LISTED ENTRIES:
theorem main_eq (l : List Int) : evaluate_cycle_py l = evaluate_cycle_py_alt l := by
  cases l with
  | nil => rfl
  | cons x xs =>
    have hhead : (x :: xs).headD 0 = x := rfl
    by_cases hall : ∀ y ∈ x :: xs, y = x
    · -- uniform cycle: both sides return 0
      have hA : allEqA (x :: xs) = true := by
        simp only [allEqA, List.all_eq_true, beq_iff_eq]
        exact hall
      have hB : leadB ((x :: xs).headD 0) (x :: xs) = (x :: xs).length := by
        rw [List.headD_cons]
        exact (leadB_eq_length_iff x (x :: xs)).mpr hall
      simp only [evaluate_cycle_py, evaluate_cycle_py_alt]
      rw [if_pos hA, if_pos hB]
    · -- non-uniform cycle
      have hA : allEqA (x :: xs) = false := by
        simp only [allEqA, List.all_eq_false]
        push_neg at hall
        obtain ⟨y, hy, hyx⟩ := hall
        exact ⟨y, hy, by simpa using hyx⟩
      set k := leadB x (x :: xs) with hk
      have hkne : k ≠ (x :: xs).length := by
        intro h
        exact hall ((leadB_eq_length_iff x (x :: xs)).mp (by rw [← hk]; exact h))
      have hkle : k ≤ (x :: xs).length := by rw [hk]; exact leadB_le x (x :: xs)
      have hklt : k < (x :: xs).length := lt_of_le_of_ne hkle hkne
      have hk1 : 1 ≤ k := by
        rw [hk]
        simp only [leadB, BEq.rfl, if_true]
        omega
      obtain ⟨r, rt, hdrop, hrx⟩ : ∃ r rt, (x :: xs).drop k = r :: rt ∧ r ≠ x := by
        rcases drop_leadB x (x :: xs) with h | h
        · exfalso
          have := congrArg List.length h
          simp only [List.length_drop, List.length_nil] at this
          rw [← hk] at this
          omega
        · rw [← hk] at h
          exact h
      have hsplit : x :: xs = List.replicate k x ++ (r :: rt) := by
        conv_lhs => rw [← List.take_append_drop k (x :: xs)]
        rw [hk, take_leadB, ← hk, hdrop]
      have hgetk : (x :: xs).getD k 0 = r := by
        rw [hsplit, List.getD_eq_getElem?_getD, List.getElem?_append_right (by simp)]
        simp
      have hdrop1 : (x :: xs).drop (k + 1) = rt := by
        have h2 := congrArg (List.drop 1) hdrop
        rw [List.drop_drop] at h2
        simpa [Nat.add_comm] using h2
      obtain ⟨v, hv⟩ : ∃ v, (r :: rt).getLast? = some v := by
        cases h : (r :: rt).getLast? with
        | some w => exact ⟨w, rfl⟩
        | none => simp at h
      have hlgetD : (x :: xs).getLastD 0 = v := by
        rw [hsplit, List.getLastD_eq_getLast?, List.getLast?_append, hv]
        rfl
      simp only [evaluate_cycle_py, evaluate_cycle_py_alt, hhead, ← hk]
      rw [if_neg (by simp [hA]), if_neg hkne]
      rcases hS : rt.foldl bstep (r, 1, (((x :: xs).length : Nat) : Int)) with ⟨p, a, b⟩
      by_cases hvx : v = x
      · -- last element equals the first: A rotates the leading run to the back;
        -- B merges the last run into the leading run arithmetically
        have h0 := rotA_spec k (x :: xs).length 0 x r rt (le_of_lt hklt) (by rw [hv, hvx]) hrx
        rw [List.replicate_zero, List.append_nil, Nat.zero_add, ← hsplit] at h0
        rw [h0, List.cons_append, List.tail_cons, List.headD_cons]
        rw [show (r :: (rt ++ List.replicate k x)).length = (x :: xs).length by
          have := congrArg List.length hsplit
          simp only [List.length_cons, List.length_append, List.length_replicate] at this ⊢
          omega]
        rw [astep_eq_bstep, List.foldl_append, hS]
        have hp : p = x := by
          have h1 := foldl_bstep_fst rt r 1 (((x :: xs).length : Nat) : Int)
          rw [hS] at h1
          have h2 : rt.getLastD r = v := by
            have h3 : (r :: rt).getLastD 0 = v := by
              rw [List.getLastD_eq_getLast?, hv]; rfl
            rwa [List.getLastD_cons] at h3
          simp only at h1
          rw [h1, h2, hvx]
        rw [hp, foldl_bstep_replicate, hdrop1, hgetk, hS]
        rw [if_pos (show (((x :: xs).getLastD 0 == x) = true) by rw [hlgetD, hvx]; simp)]
        show (if b > a + (k : Int) then a + (k : Int) else b) = min b (a + (k : Int))
        split <;> omega
      · -- last element differs from the first: A does not rotate at all
        have hcond : ¬(((x :: xs).getLastD 0 == x) = true) := by
          rw [hlgetD]
          simpa using hvx
        have hrot : rotA (x :: xs).length (x :: xs) = x :: xs := by
          rw [List.length_cons]
          simp only [rotA]
          rw [if_neg hcond]
        rw [hrot, List.tail_cons, List.headD_cons]
        obtain ⟨k', hk'⟩ : ∃ k', k = k' + 1 := ⟨k - 1, by omega⟩
        have hxs : xs = List.replicate k' x ++ (r :: rt) := by
          have h2 := hsplit
          rw [hk', List.replicate_succ, List.cons_append] at h2
          simp only [List.cons.injEq] at h2
          exact h2.2
        have hfoldA : ∀ m : Int, (k : Int) < m →
            xs.foldl astep (x, 1, m) = rt.foldl astep (r, 1, (k : Int)) := by
          intro m hm
          rw [hxs, List.foldl_append, foldl_astep_replicate, List.foldl_cons]
          congr 1
          simp only [astep, if_neg (show ¬((r == x) = true) by simpa using hrx)]
          have h2 : (k : Int) = (k' : Int) + 1 := by exact_mod_cast hk'
          simp only [Prod.mk.injEq]
          refine ⟨trivial, trivial, ?_⟩
          split <;> omega
        rw [hfoldA (((x :: xs).length : Nat) : Int) (by exact_mod_cast hklt)]
        have hmin : rt.foldl bstep (r, 1, (k : Int))
            = ((rt.foldl bstep (r, 1, (((x :: xs).length : Nat) : Int))).1,
               (rt.foldl bstep (r, 1, (((x :: xs).length : Nat) : Int))).2.1,
               min (rt.foldl bstep (r, 1, (((x :: xs).length : Nat) : Int))).2.2 (k : Int)) := by
          rw [← foldl_bstep_min]
          have h2 : (k : Int) ≤ (((x :: xs).length : Nat) : Int) := by exact_mod_cast hkle
          rw [show min (((x :: xs).length : Nat) : Int) (k : Int) = (k : Int) by omega]
        rw [astep_eq_bstep, hmin, hS, hdrop1, hgetk, hS]
        rw [if_neg hcond]
        show (if min b (k : Int) > a then a else min b (k : Int)) = min (min b a) (k : Int)
        split <;> omega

TASK TO CARRY OUT: Your answer should consist solely of the lines above from the line with "simp only [allEqA, List.all_eq_true, beq_iff_eq]" to the line with "exact (leadB_eq_length_iff x", both included, reproduced exactly.

WRITTEN ANSWER:
        simp only [allEqA, List.all_eq_true, beq_iff_eq]
        exact hall
      have hB : leadB ((x :: xs).headD 0) (x :: xs) = (x :: xs).length := by
        rw [List.headD_cons]
        exact (leadB_eq_length_iff x (x :: xs)).mpr hall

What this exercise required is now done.